Sunday, March 08, 2026

A passionate woman's pursuit of love and art: Orange Wine

Orange Wine by Esperanza Hope Snyder
For Inés Camargo de Scala, a young wife and mother in early 20th-century Colombia, certain things have always come easy. The youngest daughter of five in a blended family, she’s beautiful and artistically talented and has no problem attracting men.

She has more trouble maintaining relationships, like with her ordinary-looking sisters and with her romantic partners. She also runs afoul of the Catholic church, even though her path into a “sinful” life was caused by someone else. Married to a handsome guitar player who soon reveals himself as a hot-tempered slacker, Inés struggles to balance her pursuit of love with societal expectations.

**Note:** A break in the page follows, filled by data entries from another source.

-- pv_equiv track=rewrite | github.com/Arafat04H09/leetcode-solutions | 2127-MaximumEmployeestoBeInvitedtoaMeeting/2127-MaximumEmployeestoBeInvitedtoaMeeting.py | get_maximum_chain_size
-- ===== SOURCE A (Python) =====
-- import collections
--
-- def get_maximum_chain_size(edges: list[int]) -> int:
--     n = len(edges)  # The total number of nodes.
--
--     def get_all_pair_circles() -> list[tuple[int, int]]:
--         # First, find all pair (two nodes) circles.
--         pairs: list[tuple[int, int]] = []
--         on_pair = set()  # store node indices already on the pair list.
--         for i in range(n):
--             if edges[edges[i]] == i and i not in on_pair:
--                 pairs.append((i, edges[i]))
--                 on_pair.update((i, edges[i]))
--         return pairs
--
--     def get_maximum_arm_length_to(i: int, j: int) -> int:
--         """Return the maximum arm length which comes into node i except from node j."""
--
--         # Init dq with all nodes directly connected to i, expect j.
--         NodeAndArmLength = collections.namedtuple(
--             "NodeAndArmLength", ["node", "arm_length"]
--         )
--         dq: collections.deque[NodeAndArmLength] = collections.deque()
--         for node in coming_to[i]:
--             if node != j:
--                 dq.append(NodeAndArmLength(node, 1))
--
--         # Determine the longest arm length.
--         max_arm_length = 0
--         while dq:
--             node, arm_length = dq.popleft()
--             max_arm_length = max(max_arm_length, arm_length)
--             for next_node in coming_to[node]:
--                 dq.append(NodeAndArmLength(next_node, arm_length + 1))
--         return max_arm_length
--
--     # coming_to[i] is the set of node indices who has an edge towards i.
--     coming_to: dict[int, set[int]] = collections.defaultdict(set)
--     for i in range(n):
--         coming_to[edges[i]].add(i)
--
--     return sum(
--         (
--             get_maximum_arm_length_to(a, b)
--             + get_maximum_arm_length_to(b, a)
--             + 2  # + 2 for node a and b.
--             for a, b in get_all_pair_circles()
--         )
--     )
-- ===== SOURCE B (Python) =====
-- import collections
--
-- def get_maximum_chain_size(edges: list[int]) -> int:
--     n = len(edges)
--
--     # coming_to[v] is the set of indices whose edge points to v.
--     coming_to: dict[int, set[int]] = collections.defaultdict(set)
--     for k in range(n):
--         coming_to[edges[k]].add(k)
--
--     def depth(v: int) -> int:
--         # Length of the longest incoming chain ending at v.
--         return max((1 + depth(c) for c in coming_to[v]), default=0)
--
--     def arm(i: int, j: int) -> int:
--         # Longest incoming chain into i that does not start from j.
--         return max((1 + depth(c) for c in coming_to[i] if c != j), default=0)
--
--     total = 0
--     used: set[int] = set()
--     for i in range(n):
--         j = edges[i]
--         if edges[j] == i and i not in used:
--             used.add(i)
--             used.add(j)
--             total += arm(i, j) + arm(j, i) + 2
--     return total
-- ===== Notes on version B (the rewrite author's own statement) =====
-- stated objective: simpler
-- what changed: Replaces A's deque/namedtuple BFS over the incoming-arm trees (and its separate pair-collection pass) by a short recursive depth function over the same reverse map, accumulating the pair sums in one loop; Pre_ only excludes entries outside [-n, n), where A's edges[edges[i]] raises IndexError.
import Mathlib
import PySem

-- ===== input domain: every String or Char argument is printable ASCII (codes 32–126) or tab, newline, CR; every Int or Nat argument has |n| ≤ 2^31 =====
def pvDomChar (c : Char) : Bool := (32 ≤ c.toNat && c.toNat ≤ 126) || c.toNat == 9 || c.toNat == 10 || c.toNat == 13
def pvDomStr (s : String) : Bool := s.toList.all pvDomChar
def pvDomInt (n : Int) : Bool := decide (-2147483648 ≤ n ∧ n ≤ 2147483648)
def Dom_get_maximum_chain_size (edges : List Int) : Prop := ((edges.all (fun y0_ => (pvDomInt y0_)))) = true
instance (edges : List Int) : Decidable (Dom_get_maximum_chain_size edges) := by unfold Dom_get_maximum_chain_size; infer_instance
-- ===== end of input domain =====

Described by the author as inspired by her grandparents, Inés’s story takes place mostly in the small town of Paipa (“located in a part of Colombia that few people visit more than once”) and the capital of Bogotá, intermingled with whirlwind trips to Europe.

From the opening pages, in which Inés leaves her bed after childbirth to discover her husband, Alessandro, has run off with her sister, it feels we’ve entered an Isabel Allende-style generational saga of women’s self-actualization, complete with family ghosts and claims of second sight.

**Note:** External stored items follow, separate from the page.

-- pv_equiv track=rewrite | github.com/uridolan77/socrates_ns | src/orchestration/application_processor.py | _combine_rules
-- ===== SOURCE A (Python) =====
-- def _combine_rules(static_rules, dynamic_rules, generated_rules):
--     """Combine rules, handling conflicts with priority order"""
--     # Implementation similar to DynamicTextPatternRules._combine_rules
--     all_rules = []
--     rule_ids = set()
--
--     # Add generated rules (lowest priority)
--     for rule in generated_rules:
--         rule_id = rule.get('id')
--         if rule_id not in rule_ids:
--             all_rules.append(rule)
--             rule_ids.add(rule_id)
--
--     # Add static rules (middle priority)
--     for rule in static_rules:
--         rule_id = rule.get('id')
--         if rule_id not in rule_ids:
--             all_rules.append(rule)
--             rule_ids.add(rule_id)
--         else:
--             # Replace generated rule with static rule
--             for i, existing_rule in enumerate(all_rules):
--                 if existing_rule.get('id') == rule_id:
--                     all_rules[i] = rule
--                     break
--
--     # Add dynamic rules (highest priority)
--     for rule in dynamic_rules:
--         rule_id = rule.get('id')
--         if rule_id not in rule_ids:
--             all_rules.append(rule)
--             rule_ids.add(rule_id)
--         else:
--             # Replace existing rule with dynamic rule
--             for i, existing_rule in enumerate(all_rules):
--                 if existing_rule.get('id') == rule_id:
--                     all_rules[i] = rule
--                     break
--
--     return all_rules
-- ===== SOURCE B (Python) =====
-- def _combine_rules(static_rules, dynamic_rules, generated_rules):
--     """Combine rules, handling conflicts with priority order."""
--     merged = {}  # id -> rule, insertion-ordered
--     # Generated rules: lowest priority, first occurrence of an id wins
--     for rule in generated_rules:
--         rid = rule.get('id')
--         if rid not in merged:
--             merged[rid] = rule
--     # Static then dynamic rules: overwrite in place (dict keeps the key's
--     # position), append if the id is new
--     for rule in static_rules:
--         merged[rule.get('id')] = rule
--     for rule in dynamic_rules:
--         merged[rule.get('id')] = rule
--     return list(merged.values())
-- ===== Notes on version B (the rewrite author's own statement) =====
-- stated objective: idiomatic
-- what changed: Replaces the list+id-set with nested replacement scans by a single insertion-ordered dict id->rule: first-wins insert for generated rules, unconditional overwrite (which keeps the key's position) for static and dynamic rules, returning list(merged.values()).
import Mathlib
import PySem

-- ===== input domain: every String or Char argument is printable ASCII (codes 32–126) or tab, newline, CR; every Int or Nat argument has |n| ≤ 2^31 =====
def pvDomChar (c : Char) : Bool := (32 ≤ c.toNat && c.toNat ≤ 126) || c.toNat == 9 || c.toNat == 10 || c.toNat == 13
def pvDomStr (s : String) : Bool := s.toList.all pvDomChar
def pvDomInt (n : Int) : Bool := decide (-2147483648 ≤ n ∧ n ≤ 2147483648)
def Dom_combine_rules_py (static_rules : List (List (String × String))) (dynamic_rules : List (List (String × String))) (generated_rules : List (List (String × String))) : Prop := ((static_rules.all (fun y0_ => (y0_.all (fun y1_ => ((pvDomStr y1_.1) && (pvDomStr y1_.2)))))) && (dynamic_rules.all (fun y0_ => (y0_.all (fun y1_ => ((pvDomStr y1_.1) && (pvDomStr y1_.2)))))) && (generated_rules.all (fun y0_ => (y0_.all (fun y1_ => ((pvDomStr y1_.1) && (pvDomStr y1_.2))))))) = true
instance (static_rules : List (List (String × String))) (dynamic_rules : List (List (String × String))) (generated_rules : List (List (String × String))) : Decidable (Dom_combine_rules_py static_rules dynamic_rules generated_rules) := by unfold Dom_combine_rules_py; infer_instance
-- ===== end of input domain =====

-- ===== PORT A =====
-- B is the idiomatic rewrite: one insertion-ordered dict replaces the list + id-set + nested replacement scans.
-- rule.get('id') on the rule dict (association list)
def pvRuleId (r : List (String × String)) : Option String :=
  (PySem.Dict.mk r).get? "id"

-- inner 'for i, existing_rule in enumerate(all_rules): if …: all_rules[i] = rule; break'
def pvReplaceFirst (rid : Option String) (rule : List (String × String)) :
    List (List (String × String)) → List (List (String × String))
  | [] => []
  | x :: xs => if pvRuleId x == rid then rule :: xs else x :: pvReplaceFirst rid rule xs

-- generated-rules loop body
def pvAddGen (s : List (List (String × String)) × PySem.Set (Option String))
    (rule : List (String × String)) :
    List (List (String × String)) × PySem.Set (Option String) :=
  let rid := pvRuleId rule
  if PySem.Set.contains s.2 rid then s else (s.1 ++ [rule], PySem.Set.add s.2 rid)

-- static/dynamic-rules loop body (append if new, else replace first match)
def pvAddOverride (s : List (List (String × String)) × PySem.Set (Option String))
    (rule : List (String × String)) :
    List (List (String × String)) × PySem.Set (Option String) :=
  let rid := pvRuleId rule
  if PySem.Set.contains s.2 rid then (pvReplaceFirst rid rule s.1, s.2)
  else (s.1 ++ [rule], PySem.Set.add s.2 rid)

def combine_rules_py (static_rules : List (List (String × String))) (dynamic_rules : List (List (String × String))) (generated_rules : List (List (String × String))) : List (List (String × String)) :=
  let s1 := generated_rules.foldl pvAddGen ([], PySem.Set.empty)
  let s2 := static_rules.foldl pvAddOverride s1
  let s3 := dynamic_rules.foldl pvAddOverride s2
  s3.1

-- ===== PORT B =====
-- 'if rid not in merged: merged[rid] = rule'
def pvMergeGen (d : PySem.Dict (Option String) (List (String × String)))
    (rule : List (String × String)) : PySem.Dict (Option String) (List (String × String)) :=
  let rid := pvRuleId rule
  if d.contains rid then d else d.insert rid rule

-- 'merged[rule.get('id')] = rule'
def pvMergePut (d : PySem.Dict (Option String) (List (String × String)))
    (rule : List (String × String)) : PySem.Dict (Option String) (List (String × String)) :=
  d.insert (pvRuleId rule) rule

def combine_rules_py_alt (static_rules : List (List (String × String))) (dynamic_rules : List (List (String × String))) (generated_rules : List (List (String × String))) : List (List (String × String)) :=
  let m1 := generated_rules.foldl pvMergeGen PySem.Dict.empty
  let m2 := static_rules.foldl pvMergePut m1
  let m3 := dynamic_rules.foldl pvMergePut m2
  m3.values

-- ===== PRECONDITION & SPEC =====
def Spec_combine_rules_py (static_rules : List (List (String × String))) (dynamic_rules : List (List (String × String))) (generated_rules : List (List (String × String))) (out : List (List (String × String))) : Prop := out = combine_rules_py_alt static_rules dynamic_rules generated_rules
instance (static_rules : List (List (String × String))) (dynamic_rules : List (List (String × String))) (generated_rules : List (List (String × String))) (out : List (List (String × String))) : Decidable (Spec_combine_rules_py static_rules dynamic_rules generated_rules out) := by unfold Spec_combine_rules_py; infer_instance

-- ===== CLAIM (what is proved, stated in full; the proofs are below) =====
def Claim_equal_combine_rules_py : Prop := ∀ (static_rules : List (List (String × String))) (dynamic_rules : List (List (String × String))) (generated_rules : List (List (String × String))), Dom_combine_rules_py static_rules dynamic_rules generated_rules → Spec_combine_rules_py static_rules dynamic_rules generated_rules (combine_rules_py static_rules dynamic_rules generated_rules)

-- ===== LEMMAS AND PROOFS =====

-- dict entry a rule contributes: (its id, the rule itself)
def pvEntry (r : List (String × String)) : Option String × List (String × String) :=
  (pvRuleId r, r)

-- loop invariant tying A's (all_rules, rule_ids) to B's merged dict
def pvInv (all : List (List (String × String))) (ids : PySem.Set (Option String))
    (d : PySem.Dict (Option String) (List (String × String))) : Prop :=
  ids = all.map pvRuleId ∧ (all.map pvRuleId).Nodup ∧ d.items = all.map pvEntry

theorem pvEntry_fst (r : List (String × String)) : (pvEntry r).1 = pvRuleId r := rfl

theorem pvKeys_of_inv (all : List (List (String × String)))
    (d : PySem.Dict (Option String) (List (String × String)))
    (h : d.items = all.map pvEntry) : d.keys = all.map pvRuleId := by
  simp only [PySem.Dict.keys, h, List.map_map]
  rfl

theorem pvReplaceFirst_map (rid : Option String) (rule : List (String × String))
    (hr : pvRuleId rule = rid) (all : List (List (String × String)))
    (hnd : (all.map pvRuleId).Nodup) :
    (pvReplaceFirst rid rule all).map pvEntry
      = (all.map pvEntry).map (fun p => if p.1 == rid then (rid, rule) else p) := by
  induction all with
  | nil => rfl
  | cons x xs ih =>
    simp only [List.map_cons, List.nodup_cons] at hnd ⊢
    by_cases hx : pvRuleId x = rid
    · have hnot : ∀ r ∈ xs, pvRuleId r ≠ rid := by
        intro r hrm hEq
        exact hnd.1 (hx ▸ hEq ▸ List.mem_map_of_mem hrm)
      simp only [pvReplaceFirst, hx, beq_self_eq_true, if_pos, pvEntry_fst, List.map_cons]
      refine List.cons_eq_cons.mpr ⟨by simp [pvEntry, hr], ?_⟩
      rw [List.map_congr_left (g := id) (fun p hp => ?_), List.map_id]
      obtain ⟨r, hrm, hpe⟩ := List.mem_map.mp hp
      have hne : p.1 ≠ rid := by rw [← hpe, pvEntry_fst]; exact hnot r hrm
      simp [beq_eq_false_iff_ne.mpr hne]
    · have hbx : (pvRuleId x == rid) = false := beq_eq_false_iff_ne.mpr hx
      simp only [pvReplaceFirst, hbx, if_neg, Bool.false_eq_true, not_false_iff,
        List.map_cons, pvEntry_fst]
      refine List.cons_eq_cons.mpr ⟨by simp [pvEntry], ih hnd.2⟩

theorem pvReplaceFirst_ids (rid : Option String) (rule : List (String × String))
    (hr : pvRuleId rule = rid) (all : List (List (String × String))) :
    (pvReplaceFirst rid rule all).map pvRuleId = all.map pvRuleId := by
  induction all with
  | nil => rfl
  | cons x xs ih =>
    by_cases hx : pvRuleId x = rid
    · simp [pvReplaceFirst, hx, hr]
    · simp [pvReplaceFirst, beq_eq_false_iff_ne.mpr hx, ih]

theorem pvGen_fold (l : List (List (String × String)))
    (s : List (List (String × String)) × PySem.Set (Option String))
    (d : PySem.Dict (Option String) (List (String × String)))
    (h : pvInv s.1 s.2 d) :
    pvInv (l.foldl pvAddGen s).1 (l.foldl pvAddGen s).2 (l.foldl pvMergeGen d) := by
  induction l generalizing s d with
  | nil => exact h
  | cons r rest ih =>
    obtain ⟨h1, h2, h3⟩ := h
    have hk := pvKeys_of_inv s.1 d h3
    simp only [List.foldl_cons]
    by_cases hm : pvRuleId r ∈ s.1.map pvRuleId
    · have hs : PySem.Set.contains s.2 (pvRuleId r) = true := by
        rw [h1]; simpa using hm
      have hd : d.contains (pvRuleId r) = true := by
        rw [PySem.Dict.contains_eq_decide_mem_keys, hk]; simpa using hm
      simp only [pvAddGen, pvMergeGen, hs, hd, if_pos]
      exact ih s d ⟨h1, h2, h3⟩
    · have hs : PySem.Set.contains s.2 (pvRuleId r) = false := by
        rw [h1]; simpa using hm
      have hd : d.contains (pvRuleId r) = false := by
        rw [PySem.Dict.contains_eq_decide_mem_keys, hk]; simpa using hm
      simp only [pvAddGen, pvMergeGen, hs, hd, Bool.false_eq_true, if_neg, not_false_iff]
      apply ih
      refine ⟨?_, ?_, ?_⟩
      · rw [PySem.Set.add_of_not_mem (h1 ▸ hm)]
        simp [h1]
      · simp only [List.map_append, List.map_cons, List.map_nil]
        exact List.Nodup.append h2 (List.nodup_singleton _)
          (by intro a ha hb; simp at hb; exact hm (hb ▸ ha))
      · rw [PySem.Dict.items_insert_of_not_contains _ _ hd, h3]
        simp [pvEntry]

theorem pvOver_fold (l : List (List (String × String)))
    (s : List (List (String × String)) × PySem.Set (Option String))
    (d : PySem.Dict (Option String) (List (String × String)))
    (h : pvInv s.1 s.2 d) :
    pvInv (l.foldl pvAddOverride s).1 (l.foldl pvAddOverride s).2 (l.foldl pvMergePut d) := by
  induction l generalizing s d with
  | nil => exact h
  | cons r rest ih =>
    obtain ⟨h1, h2, h3⟩ := h
    have hk := pvKeys_of_inv s.1 d h3
    simp only [List.foldl_cons]
    by_cases hm : pvRuleId r ∈ s.1.map pvRuleId
    · have hs : PySem.Set.contains s.2 (pvRuleId r) = true := by
        rw [h1]; simpa using hm
      have hd : d.contains (pvRuleId r) = true := by
        rw [PySem.Dict.contains_eq_decide_mem_keys, hk]; simpa using hm
      simp only [pvAddOverride, pvMergePut, hs, if_pos]
      apply ih
      refine ⟨?_, ?_, ?_⟩
      · rw [h1, pvReplaceFirst_ids _ _ rfl]
      · rw [pvReplaceFirst_ids _ _ rfl]; exact h2
      · rw [PySem.Dict.items_insert_of_contains _ _ hd, h3,
          pvReplaceFirst_map _ _ rfl s.1 h2]
    · have hs : PySem.Set.contains s.2 (pvRuleId r) = false := by
        rw [h1]; simpa using hm
      have hd : d.contains (pvRuleId r) = false := by
        rw [PySem.Dict.contains_eq_decide_mem_keys, hk]; simpa using hm
      simp only [pvAddOverride, pvMergePut, hs, Bool.false_eq_true, if_neg, not_false_iff]
      apply ih
      refine ⟨?_, ?_, ?_⟩
      · rw [PySem.Set.add_of_not_mem (h1 ▸ hm)]
        simp [h1]
      · simp only [List.map_append, List.map_cons, List.map_nil]
        exact List.Nodup.append h2 (List.nodup_singleton _)
          (by intro a ha hb; simp at hb; exact hm (hb ▸ ha))
      · rw [PySem.Dict.items_insert_of_not_contains _ _ hd, h3]
        simp [pvEntry]

-- ===== VERDICT (by name: the statement is the Claim_ definition above) =====
theorem combine_rules_py_spec : Claim_equal_combine_rules_py := by
  intro static_rules dynamic_rules generated_rules _
  unfold Spec_combine_rules_py combine_rules_py combine_rules_py_alt
  have h1 := pvGen_fold generated_rules ([], PySem.Set.empty) PySem.Dict.empty
    ⟨rfl, List.nodup_nil, rfl⟩
  have h2 := pvOver_fold static_rules _ _ h1
  have h3 := pvOver_fold dynamic_rules _ _ h2
  obtain ⟨-, -, hitems⟩ := h3
  show _ = PySem.Dict.values _
  simp only [PySem.Dict.values, hitems, List.map_map]
  exact (List.map_id _).symm.trans (List.map_congr_left (fun r _ => rfl))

The style here, however, sets it apart. Inés’s narration is unpretentious and brisk, reading like an idiosyncratic memoir. She dwells much on her emotions, but it’s hard to feel the impact of pivotal life events when they’re skimmed over in a few paragraphs. Inés’s children get little opportunity to show personality; likewise for her unmarried sisters, who work for a living while Inés inherits the family mansion.

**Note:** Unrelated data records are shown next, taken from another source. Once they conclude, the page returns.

-- pv_equiv track=rewrite | github.com/schiob/TestingSistemas | ago-dic-2020/practicas/practica2/Practica-pair.py | validaciones
-- ===== SOURCE A (Python) =====
-- def validaciones(lista,actuales,deseados):
--     listaCopia = list(lista)
--     pantalonesAVender = listaCopia[:actuales-deseados]  #lista  de los n pantalones mas caros
--
--     #######Verifica que te quedes con minimo un pantalon
--     for i in pantalonesAVender:
--         listaCopia.remove(i)
--     for i in lista:
--         if i not in listaCopia:
--             return False
--
--     ######Verifica que no sean mas de 5 marcas
--     marcas = [i[0] for i in pantalonesAVender]
--     numMarcas = {i: marcas.count(i) for i in marcas}
--     for v in numMarcas.values():
--         if v >= 5:
--             return False
--
--     return True
-- ===== SOURCE B (Python) =====
-- def validaciones(lista, actuales, deseados):
--     vender = lista[:actuales - deseados]
--     resto = lista[len(vender):]
--     if any(v not in resto for v in vender):
--         return False
--     marcas = [i[0] for i in vender]
--     return all(marcas.count(m) < 5 for m in marcas)
-- ===== Notes on version B (the rewrite author's own statement) =====
-- stated objective: simpler
-- what changed: Replaces the copy+remove-loop (which rebuilds the suffix by repeated list.remove) and the dict comprehension of brand counts with direct slicing: the kept suffix is just lista[len(vender):], the sell check is a membership test of each sold item in that suffix, and the brand limit is a plain all() over counts with no dict.
import Mathlib
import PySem

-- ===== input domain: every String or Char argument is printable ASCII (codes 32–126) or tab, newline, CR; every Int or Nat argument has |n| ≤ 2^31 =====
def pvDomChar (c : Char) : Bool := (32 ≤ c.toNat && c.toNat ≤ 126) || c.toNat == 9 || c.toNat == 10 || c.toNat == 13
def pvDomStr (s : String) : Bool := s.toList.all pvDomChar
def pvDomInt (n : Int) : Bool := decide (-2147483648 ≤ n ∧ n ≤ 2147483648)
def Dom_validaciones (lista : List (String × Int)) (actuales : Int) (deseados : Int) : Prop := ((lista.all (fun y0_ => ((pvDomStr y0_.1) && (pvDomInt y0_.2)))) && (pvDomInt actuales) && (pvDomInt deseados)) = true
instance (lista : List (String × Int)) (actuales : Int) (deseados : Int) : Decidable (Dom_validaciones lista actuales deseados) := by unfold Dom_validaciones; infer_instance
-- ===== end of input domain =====

-- B replaces A's copy+remove-loop and brand-count dict with direct slicing, a membership
-- test against the kept suffix, and a plain all() over counts (objective: simpler).


-- ===== PORT A =====
-- 'listaCopia.remove(i)' can never raise ValueError here: the removed items are the
-- first elements of the copy itself, so 'remove?' always returns 'some'; the '.getD st'
-- fallback is dead code kept only to make the fold total.
def validaciones (lista : List (String × Int)) (actuales : Int) (deseados : Int) : Bool :=
  let pantalonesAVender := PySem.List.slice lista none (some (actuales - deseados))
  let listaCopia := pantalonesAVender.foldl
    (fun st i => (PySem.List.remove? st i).getD st) lista
  if lista.any (fun i => !(listaCopia.contains i)) then false
  else
    let marcas := pantalonesAVender.map Prod.fst
    let numMarcas := marcas.foldl
      (fun d i => d.insert i ((PySem.List.count marcas i : Int))) PySem.Dict.empty
    if numMarcas.values.any (fun v => v ≥ 5) then false
    else true

-- ===== PORT B =====
def validaciones_alt (lista : List (String × Int)) (actuales : Int) (deseados : Int) : Bool :=
  let vender := PySem.List.slice lista none (some (actuales - deseados))
  let resto := PySem.List.slice lista (some (vender.length : Int)) none
  if vender.any (fun v => !(resto.contains v)) then false
  else
    let marcas := vender.map Prod.fst
    marcas.all (fun m => PySem.List.count marcas m < 5)

-- ===== PRECONDITION & SPEC =====
def Spec_validaciones (lista : List (String × Int)) (actuales : Int) (deseados : Int) (out : Bool) : Prop := out = validaciones_alt lista actuales deseados
instance (lista : List (String × Int)) (actuales : Int) (deseados : Int) (out : Bool) : Decidable (Spec_validaciones lista actuales deseados out) := by unfold Spec_validaciones; infer_instance

-- ===== CLAIM (what is proved, stated in full; the proofs are below) =====
def Claim_equal_validaciones : Prop := ∀ (lista : List (String × Int)) (actuales : Int) (deseados : Int), Dom_validaciones lista actuales deseados → Spec_validaciones lista actuales deseados (validaciones lista actuales deseados)

-- ===== LEMMAS AND PROOFS =====

-- the prefix slice is a 'take'
theorem slice_to_eq_take {α : Type} (xs : List α) (b : Int) :
    PySem.List.slice xs none (some b) = xs.take (PySem.List.clampIdx xs.length b) := by
  simp [PySem.List.slice]

-- removing the elements of a prefix, front to back, leaves the suffix
theorem foldl_remove_prefix {α : Type} [BEq α] [LawfulBEq α] (p s : List α) :
    p.foldl (fun st i => (PySem.List.remove? st i).getD st) (p ++ s) = s := by
  induction p with
  | nil => rfl
  | cons a p ih =>
    simp only [List.cons_append, List.foldl_cons, PySem.List.remove?_cons_self, Option.getD_some]
    exact ih

-- lookup in a dict built by inserting (x, f x) for each x of a list
theorem getD_foldl_insert_fn {κ : Type} [DecidableEq κ] (l : List κ) (f : κ → Int)
    (d : PySem.Dict κ Int) (k : κ) (d0 : Int) :
    (l.foldl (fun d x => d.insert x (f x)) d).getD k d0
      = if k ∈ l then f k else d.getD k d0 := by
  induction l generalizing d with
  | nil => simp
  | cons a l ih =>
    simp only [List.foldl_cons, ih, List.mem_cons, PySem.Dict.getD_insert]
    by_cases hl : k ∈ l
    · simp [hl]
    · by_cases ha : k = a <;> simp [hl, ha]

-- ===== VERDICT (by name: the statement is the Claim_ definition above) =====
theorem validaciones_spec : Claim_equal_validaciones := by
  intro lista actuales deseados _
  unfold Spec_validaciones validaciones validaciones_alt
  simp only [slice_to_eq_take]
  set m := PySem.List.clampIdx lista.length (actuales - deseados) with hm
  have hmle : m ≤ lista.length := PySem.List.clampIdx_le _ _
  have hlen : (lista.take m).length = m := by simp [hmle]
  have hresto : PySem.List.slice lista (some (((lista.take m).length : Nat) : Int)) none
      = lista.drop m := by
    rw [PySem.List.slice_from_natCast, hlen]
  have hsplit : lista = lista.take m ++ lista.drop m := (List.take_append_drop m lista).symm
  have hcopia : (lista.take m).foldl (fun st i => (PySem.List.remove? st i).getD st) lista
      = lista.drop m := by
    have h := foldl_remove_prefix (lista.take m) (lista.drop m)
    rwa [List.take_append_drop] at h
  rw [hcopia, hresto]
  have hany : lista.any (fun i => !((lista.drop m).contains i))
      = (lista.take m).any (fun i => !((lista.drop m).contains i)) := by
    have hfa : (lista.drop m).any (fun i => !((lista.drop m).contains i)) = false := by
      simp only [List.any_eq_false]
      intro x hx
      simp [hx]
    have happ := List.any_append (xs := lista.take m) (ys := lista.drop m)
      (f := fun i => !((lista.drop m).contains i))
    rw [List.take_append_drop] at happ
    rw [happ, hfa, Bool.or_false]
  rw [hany]
  refine if_congr Iff.rfl rfl ?_
  -- brand check: dict values vs plain all
  set marcas := (lista.take m).map Prod.fst with hmar
  set d := marcas.foldl (fun d i => d.insert i ((PySem.List.count marcas i : Int))) PySem.Dict.empty with hd
  have hnd : d.keys.Nodup := PySem.Dict.nodup_keys_foldl_insert _ _ _ PySem.Dict.nodup_keys_empty
  have hkeys : d.keys = PySem.Set.ofList marcas := by
    rw [hd, PySem.Dict.keys_foldl_insert, PySem.Dict.keys_empty]
    rfl
  have hvals : d.values = d.keys.map (fun k => d.getD k 0) :=
    PySem.Dict.values_eq_map_keys d hnd 0
  have hgetD : ∀ k ∈ marcas, d.getD k 0 = (PySem.List.count marcas k : Int) := by
    intro k hk
    rw [hd, getD_foldl_insert_fn, if_pos hk]
  have hvalsany : d.values.any (fun v => v ≥ 5)
      = marcas.any (fun k => decide (5 ≤ (PySem.List.count marcas k : Int))) := by
    rw [hvals, hkeys, List.any_map, Bool.eq_iff_iff]
    simp only [List.any_eq_true, Function.comp, decide_eq_true_eq, ge_iff_le]
    constructor
    · rintro ⟨k, hk, h5⟩
      have hkm : k ∈ marcas := (PySem.Set.mem_ofList _ _).mp hk
      exact ⟨k, hkm, by rwa [hgetD k hkm] at h5⟩
    · rintro ⟨k, hk, h5⟩
      exact ⟨k, (PySem.Set.mem_ofList _ _).mpr hk, by rwa [hgetD k hk]⟩
  rw [hvalsany]
  cases hA : marcas.any (fun k => decide (5 ≤ (PySem.List.count marcas k : Int))) with
  | true =>
    simp only [if_true]
    symm
    obtain ⟨k, hk, h5⟩ := List.any_eq_true.mp hA
    simp only [decide_eq_true_eq] at h5
    simp only [List.all_eq_false]
    refine ⟨k, hk, by simp only [decide_eq_true_eq]; intro h; omega⟩
  | false =>
    simp only [Bool.false_eq_true, if_false]
    symm
    simp only [List.all_eq_true]
    intro k hk
    have := List.any_eq_false.mp hA k hk
    simp only [decide_eq_true_eq] at this ⊢
    omega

The sense of place is strong, creating appeal for readers who enjoy uncommon settings, but the timeframe feels indistinct. More fleshed-out situations and characterizations—and more showing instead of telling—would have lent the novel more weight. That said, it holds one’s attention well and makes eloquent points about gender-based double standards.

Orange Wine (Bindery Books, Sept. 2025) is the author's debut novel, and I'd reviewed it originally for the Historical Novel Society. The author is a native of Bogotá, Colombia and now lives in the US.

The press has a publishing model that's been gaining attention. Bindery Books, based in San Francisco, incorporates online influencers (called "tastemakers") into key roles in the acquisitions and marketing process. In addition to hosting a membership platform for bookish communities and content discovery, they've offered tastemakers with significant followings the power to create their own branded imprints, with support from the press. Their site lists 12 such imprints, and Orange Wine is published under the Mareas imprint, which has published five books so far. Alongside traditional marketing and publicity from the press (I discovered this book on NetGalley), the tastemaker promotes their books to their social media followers.  

Read more at an article from the Los Angeles Times from Feb. 18th: Malia Mendez, "This publisher enlists 'bookfluencers' to choose its titles. Is it working?"  The press aims to support underrepresented voices through this model, and unlike with many publishers, the authors aren't expected to shoulder any marketing load. I imagine many will find this a refreshing change.

Orange Wine
 was an agented submission to the press, as are two-thirds of all submissions, per the LA Times article. With the strong Gen Z involvement and vibe, fantasy (including historical fantasy and romantasy), SF, gothics, and contemporary fiction are well-represented in their list, mainstream historical fiction not so much, aside from this one example.  Even though aspects of this book didn't work for me, I'm interested to see what the press does next and am midway through watching a fascinating video from Marines, the tastemaker who chose Orange Wine, who speaks about her selection process and what she's learned about the industry.